Jakarta, EKOIN.CO – Rapat Paripurna Dewan Perwakilan Rakyat (DPR) RI ke-2 Masa Persidangan I Tahun Sidang 2025-2026 menjadi sorotan publik pada Selasa (19/8/2025). Dalam pertemuan tersebut, perwakilan dari berbagai fraksi partai politik menyoroti penurunan drastis pada anggaran transfer ke daerah (TKD) dalam Rancangan Anggaran Pendapatan dan Belanja Negara (RAPBN) tahun 2026.
Sebelumnya, Presiden Prabowo Subianto telah menyampaikan RAPBN 2026 kepada DPR RI pada Jumat lalu, dengan alokasi TKD sebesar Rp 650 triliun. Angka ini menunjukkan penurunan signifikan sebesar Rp 269 triliun dari APBN 2025 yang mencapai Rp 919 triliun. Berkenaan dengan hal tersebut, para anggota dewan menyampaikan pandangan kritisnya.
Perwakilan dari Partai Demokrasi Indonesia Perjuangan (PDIP), Rio A.J. Dondokambey, berpendapat bahwa penurunan alokasi dana desa di tengah pelaksanaan program Koperasi Merah Putih berpotensi melemahkan peran desa dalam pembangunan dan pembinaan masyarakat. “Pemerintah perlu menyiapkan program berbasis desa dengan tata kelola yang baik serta penguatan kompetensi usaha,” ujar Rio dalam Rapat Paripurna tersebut. Lebih lanjut, ia menegaskan pentingnya memastikan adanya skema alokasi program dan anggaran lain yang efektif agar pembangunan di seluruh daerah tetap terjaga.
Hal serupa juga disampaikan oleh Ratih Megasari, perwakilan Fraksi Nasdem. Menurutnya, penurunan alokasi TKD hingga 24,8% ini merupakan konsekuensi dari kebijakan pemerintah yang justru memperbesar alokasi belanja Kementerian/Lembaga hingga Rp 1.498,3 triliun. Kendati demikian, Ratih menekankan bahwa pemerintah perlu mengatasi sejumlah masalah yang kerap dihadapi pemerintah daerah. “Serta Dana Alokasi Umum (DAU) yang belum sensitif terhadap karakteristik geografis khusus seperti wilayah kepulauan dan daerah sulit dijangkau yang menghadapi biaya layanan publik dan infrastruktur lebih tinggi,” ucapnya. Ratih juga menyoroti masalah Dana Bagi Hasil (DBH) yang seringkali terlambat dan menyulitkan daerah.
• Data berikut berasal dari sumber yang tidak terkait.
-- pv_equiv track=rewrite | github.com/mistmake/HSE_vibe_hack | study_analysis/preprocess.py | _propagate_header_cell
-- ===== SOURCE A (Python) =====
-- def _propagate_header_cell(rows: list[list[str]], row_index: int, column_index: int) -> str:
--     for candidate_index in range(column_index - 1, -1, -1):
--         if candidate_index >= len(rows[row_index]):
--             continue
--         candidate = str(rows[row_index][candidate_index]).strip()
--         if not candidate:
--             continue
--         has_lower_fragment = any(
--             row_index + 1 < len(rows)
--             and column_index < len(rows[lower_row_index])
--             and str(rows[lower_row_index][column_index]).strip()
--             for lower_row_index in range(row_index + 1, min(len(rows), row_index + 3))
--         )
--         if has_lower_fragment:
--             return candidate
--         break
--     return ""
-- ===== SOURCE B (Python) =====
-- def _propagate_header_cell(rows: list[list[str]], row_index: int, column_index: int) -> str:
--     # Decide the lower-fragment condition first; if it fails, every answer is "".
--     # Only then materialise the left prefix declaratively: slice, strip, drop empties,
--     # and take the last survivor (= the nearest non-empty cell left of the column).
--     if column_index <= 0:
--         return ""
--     has_lower_fragment = any(
--         str(rows[r][column_index]).strip()
--         for r in range(row_index + 1, min(len(rows), row_index + 3))
--         if row_index + 1 < len(rows) and column_index < len(rows[r])
--     )
--     if not has_lower_fragment:
--         return ""
--     nonempty = [c for c in (str(cell).strip() for cell in rows[row_index][:column_index]) if c]
--     return nonempty[-1] if nonempty else ""
-- ===== Notes on version B (the rewrite author's own statement) =====
-- stated objective: alternative
-- what changed: Inverts the control flow: decides the lower-fragment condition up front (returning '' immediately when it fails) and then obtains the candidate declaratively as the last element of the slice-strip-filter pipeline over the row prefix, instead of A's index loop with continue/break that searches a candidate first and only then tests the fragment condition.
import Mathlib
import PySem

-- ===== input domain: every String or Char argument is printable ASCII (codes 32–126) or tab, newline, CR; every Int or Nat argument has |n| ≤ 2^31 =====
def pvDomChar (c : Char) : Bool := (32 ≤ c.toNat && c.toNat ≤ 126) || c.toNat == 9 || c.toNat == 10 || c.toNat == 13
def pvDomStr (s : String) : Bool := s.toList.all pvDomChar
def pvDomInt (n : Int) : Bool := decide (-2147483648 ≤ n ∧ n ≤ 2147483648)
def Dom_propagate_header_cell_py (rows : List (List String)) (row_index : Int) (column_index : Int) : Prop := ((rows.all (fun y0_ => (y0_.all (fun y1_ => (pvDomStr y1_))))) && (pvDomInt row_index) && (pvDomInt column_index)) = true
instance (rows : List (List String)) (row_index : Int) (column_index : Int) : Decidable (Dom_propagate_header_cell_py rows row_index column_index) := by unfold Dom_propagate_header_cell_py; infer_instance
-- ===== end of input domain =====

-- B inverts A's control flow: it decides the lower-fragment condition first and then takes the
-- candidate as the last element of a slice/strip/filter pipeline, instead of A's early-breaking
-- backward index loop that tests the fragment condition only after finding a candidate
-- (objective: alternative).

-- ===== PORT A =====
-- A's `any(...)` generator expression, condition folded into the predicate as in the source
def pvAnyLowerFragment (rows : List (List String)) (row_index : Int) (column_index : Int) : Bool :=
  (PySem.List.pyRange (row_index + 1) (min (rows.length : Int) (row_index + 3)) 1).any
    (fun lower_row_index =>
      decide (row_index + 1 < (rows.length : Int)) &&
      decide (column_index < (((PySem.List.pyGet? rows lower_row_index).getD []).length : Int)) &&
      !(PySem.Str.strip ((PySem.List.pyGet? ((PySem.List.pyGet? rows lower_row_index).getD []) column_index).getD "") == ""))

-- A's for-loop with `continue`/`break`/`return`, as structural recursion over the index list
def pvALoop (rows : List (List String)) (row_index : Int) (column_index : Int) : List Int → String
  | [] => ""
  | candidate_index :: rest =>
      let row := (PySem.List.pyGet? rows row_index).getD []
      if (row.length : Int) ≤ candidate_index then
        pvALoop rows row_index column_index rest
      else
        let candidate := PySem.Str.strip ((PySem.List.pyGet? row candidate_index).getD "")
        if candidate = "" then
          pvALoop rows row_index column_index rest
        else if pvAnyLowerFragment rows row_index column_index then candidate
        else ""

def propagate_header_cell_py (rows : List (List String)) (row_index : Int) (column_index : Int) : String :=
  pvALoop rows row_index column_index (PySem.List.pyRange (column_index - 1) (-1) (-1))

-- ===== PORT B =====
-- B's `any(... for r in range(...) if cond)`: filter by the condition, map to the value, any
def pvBFrag (rows : List (List String)) (row_index : Int) (column_index : Int) : Bool :=
  (((PySem.List.pyRange (row_index + 1) (min (rows.length : Int) (row_index + 3)) 1).filter
      (fun r =>
        decide (row_index + 1 < (rows.length : Int)) &&
        decide (column_index < (((PySem.List.pyGet? rows r).getD []).length : Int)))).map
    (fun r => PySem.Str.strip ((PySem.List.pyGet? ((PySem.List.pyGet? rows r).getD []) column_index).getD ""))).any
    (fun s => !(s == ""))

def propagate_header_cell_py_alt (rows : List (List String)) (row_index : Int) (column_index : Int) : String :=
  if column_index ≤ 0 then ""
  else if !(pvBFrag rows row_index column_index) then ""
  else
    let nonempty :=
      ((PySem.List.slice ((PySem.List.pyGet? rows row_index).getD []) none (some column_index)).map
        PySem.Str.strip).filter (fun c => !(c == ""))
    match nonempty.getLast? with
    | some c => c
    | none => ""

-- ===== PRECONDITION & SPEC =====
-- Pre_ excludes exactly the inputs where Python A raises IndexError: the loop body runs
-- (column_index ≥ 1) while rows[row_index] is out of range.
def Pre_propagate_header_cell_py (rows : List (List String)) (row_index : Int) (column_index : Int) : Prop :=
  column_index ≤ 0 ∨ PySem.Raise.InRange rows.length row_index
instance (rows : List (List String)) (row_index : Int) (column_index : Int) : Decidable (Pre_propagate_header_cell_py rows row_index column_index) := by unfold Pre_propagate_header_cell_py; infer_instance

def pvWitness_propagate_header_cell_py : List (List String) × Int × Int :=
  ([["h", ""], ["", "x"]], 0, 1)

def Spec_propagate_header_cell_py (rows : List (List String)) (row_index : Int) (column_index : Int) (out : String) : Prop := out = propagate_header_cell_py_alt rows row_index column_index
instance (rows : List (List String)) (row_index : Int) (column_index : Int) (out : String) : Decidable (Spec_propagate_header_cell_py rows row_index column_index out) := by unfold Spec_propagate_header_cell_py; infer_instance

-- ===== CLAIM (what is proved, stated in full; the proofs are below) =====
def Claim_equal_propagate_header_cell_py : Prop := ∀ (rows : List (List String)) (row_index : Int) (column_index : Int), Dom_propagate_header_cell_py rows row_index column_index → Pre_propagate_header_cell_py rows row_index column_index → Spec_propagate_header_cell_py rows row_index column_index (propagate_header_cell_py rows row_index column_index)

-- ===== LEMMAS AND PROOFS =====

-- the two `any` renderings of the lower-fragment condition agree
theorem pvBFrag_eq (rows : List (List String)) (row_index column_index : Int) :
    pvBFrag rows row_index column_index = pvAnyLowerFragment rows row_index column_index := by
  unfold pvBFrag pvAnyLowerFragment
  induction PySem.List.pyRange (row_index + 1) (min (rows.length : Int) (row_index + 3)) 1 with
  | nil => rfl
  | cons r rest ih =>
      simp only [List.filter_cons, List.any_cons]
      split_ifs with h
      · simp only [List.map_cons, List.any_cons, ih, h, Bool.true_and]
      · simp only [ih]
        rw [show (decide (row_index + 1 < (rows.length : Int)) &&
              decide (column_index < (((PySem.List.pyGet? rows r).getD []).length : Int))) = false by
            simpa using h]
        simp

-- when the fragment condition fails, A's loop returns "" on any index list
theorem pvALoop_of_not_frag (rows : List (List String)) (row_index column_index : Int)
    (h : pvAnyLowerFragment rows row_index column_index = false) :
    ∀ l : List Int, pvALoop rows row_index column_index l = "" := by
  intro l
  induction l with
  | nil => rfl
  | cons i rest ih =>
      simp only [pvALoop, h, Bool.false_eq_true, if_false]
      split_ifs <;> first | rfl | exact ih


-- when it holds, A's loop returns the first "good" index's stripped cell;
-- an out-of-range index contributes "" (strip of the default), so it is skipped either way
theorem pvALoop_of_frag (rows : List (List String)) (row_index column_index : Int)
    (h : pvAnyLowerFragment rows row_index column_index = true)
    (l : List Int) (hl : ∀ i ∈ l, 0 ≤ i) :
    pvALoop rows row_index column_index l =
      ((l.map (fun i =>
          if (((PySem.List.pyGet? rows row_index).getD []).length : Int) ≤ i then ""
          else PySem.Str.strip
            ((PySem.List.pyGet? ((PySem.List.pyGet? rows row_index).getD []) i).getD ""))).filter
        (fun c => !(c == ""))).head?.getD "" := by
  induction l with
  | nil => rfl
  | cons i rest ih =>
      have hrest : ∀ j ∈ rest, 0 ≤ j := fun j hj => hl j (List.mem_cons_of_mem _ hj)
      by_cases hb : (((PySem.List.pyGet? rows row_index).getD []).length : Int) ≤ i
      · simp [pvALoop, hb, ih hrest]
      · by_cases he : PySem.Str.strip
            ((PySem.List.pyGet? ((PySem.List.pyGet? rows row_index).getD []) i).getD "") = ""
        · simp [pvALoop, hb, he, ih hrest]
        · simp [pvALoop, hb, he, h]

-- the mapped index pipeline over range [0, n) equals the stripped prefix (plus skipped blanks)
theorem pipeline_eq (row : List String) (n : Nat) :
    (((List.range n).map (fun k : Nat =>
        if ((row.length : Int) ≤ (k : Int)) then ""
        else PySem.Str.strip ((PySem.List.pyGet? row (k : Int)).getD ""))).filter
      (fun c => !(c == ""))) =
    ((row.take n).map PySem.Str.strip).filter (fun c => !(c == "")) := by
  induction n with
  | zero => simp
  | succ m ih =>
      rw [List.range_succ, List.map_append, List.filter_append, ih]
      by_cases hm : m < row.length
      · rw [List.take_add_one, List.getElem?_eq_getElem hm]
        simp
        rw [show (List.map PySem.Str.strip row).take (m + 1)
              = (List.map PySem.Str.strip row).take m ++ [PySem.Str.strip row[m]] from by
            have hm' : m < (List.map PySem.Str.strip row).length := by simpa using hm
            rw [List.take_add_one, List.getElem?_eq_getElem hm']
            simp,
          List.filter_append]
        simp [Nat.not_le.mpr hm, List.getElem?_eq_getElem hm]
      · have h1 : ((row.length : Int) ≤ (m : Int)) := by exact_mod_cast Nat.not_lt.mp hm
        have htake : row.take (m + 1) = row.take m := by
          rw [List.take_add_one, List.getElem?_eq_none (Nat.not_lt.mp hm)]
          simp
        rw [htake]
        simp
        intro hlt
        exact absurd hlt hm

-- ===== VERDICT (by name: the statement is the Claim_ definition above) =====
theorem propagate_header_cell_py_spec : Claim_equal_propagate_header_cell_py := by
  intro rows row_index column_index _ _
  unfold Spec_propagate_header_cell_py propagate_header_cell_py propagate_header_cell_py_alt
  by_cases hc : column_index ≤ 0
  · rw [if_pos hc, PySem.List.pyRange_neg_one_eq_reverse,
      PySem.List.pyRange_one_eq_nil (by omega)]
    rfl
  · rw [if_neg hc, pvBFrag_eq]
    by_cases hf : pvAnyLowerFragment rows row_index column_index
    · rw [hf]
      simp only [Bool.not_true, Bool.false_eq_true, if_false]
      rw [PySem.List.pyRange_neg_one_eq_reverse]
      norm_num only
      rw [pvALoop_of_frag rows row_index column_index hf _
          (by intro i hi
              rw [List.mem_reverse, PySem.List.mem_pyRange_one] at hi
              exact hi.1)]
      rw [List.map_reverse, List.filter_reverse, List.head?_reverse]
      rw [PySem.List.pyRange_one, show column_index - 1 + 1 - 0 = column_index from by ring, List.map_map]
      have hfun : ((fun i : Int =>
            if (((PySem.List.pyGet? rows row_index).getD []).length : Int) ≤ i then ""
            else PySem.Str.strip
              ((PySem.List.pyGet? ((PySem.List.pyGet? rows row_index).getD []) i).getD "")) ∘
          (fun k : Nat => (0 : Int) + (k : Int)))
          = (fun k : Nat =>
            if ((((PySem.List.pyGet? rows row_index).getD []).length : Int) ≤ (k : Int)) then ""
            else PySem.Str.strip
              ((PySem.List.pyGet? ((PySem.List.pyGet? rows row_index).getD []) (k : Int)).getD "")) := by
        funext k
        norm_num
      rw [hfun]
      have hslice : PySem.List.slice ((PySem.List.pyGet? rows row_index).getD []) none
          (some column_index) = ((PySem.List.pyGet? rows row_index).getD []).take column_index.toNat :=
        PySem.List.slice_to _ (by omega)
      rw [hslice]
      have := pipeline_eq ((PySem.List.pyGet? rows row_index).getD []) column_index.toNat
      rw [this]
      cases h : (((((PySem.List.pyGet? rows row_index).getD []).take column_index.toNat).map
          PySem.Str.strip).filter (fun c => !(c == ""))).getLast? <;> rfl
    · simp only [Bool.not_eq_true] at hf
      rw [hf]
      simp only [Bool.not_false, if_true]
      exact pvALoop_of_not_frag rows row_index column_index hf _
Di sisi lain, perwakilan dari Fraksi Partai Amanat Nasional (PAN), Ahmad Rizki Sadig, menyampaikan bahwa alokasi TKD yang menjadi terendah dalam lima tahun terakhir ini perlu menjadi perhatian serius agar tidak memicu konflik atau ketimpangan fiskal antarwilayah. Oleh karena itu, ia berpendapat bahwa pemerintah perlu menyiapkan mekanisme kompensasi yang adil bagi daerah. “Memperkuat sinergi pusat-daerah, serta mengarahkan belanja negara pada kegiatan yang produktif dan berorientasi pada kesejahteraan rakyat,” imbuh Ahmad Rizki.
Sementara itu, Ratna Juwita yang mewakili Fraksi Partai Kebangkitan Bangsa (PKB), menilai bahwa pemerintah perlu memberikan penjelasan lebih lanjut terkait penurunan belanja TKD. Selain itu, ia juga mendorong pemerintah daerah untuk meningkatkan sumber pendapatan daerah akibat berkurangnya transfer dari pemerintah pusat. “Pemerintah perlu memperhatikan keseimbangan fiskal antara pusat dan daerah serta mempertimbangkan sumbangsih daerah dalam penerimaan negara,” ujarnya.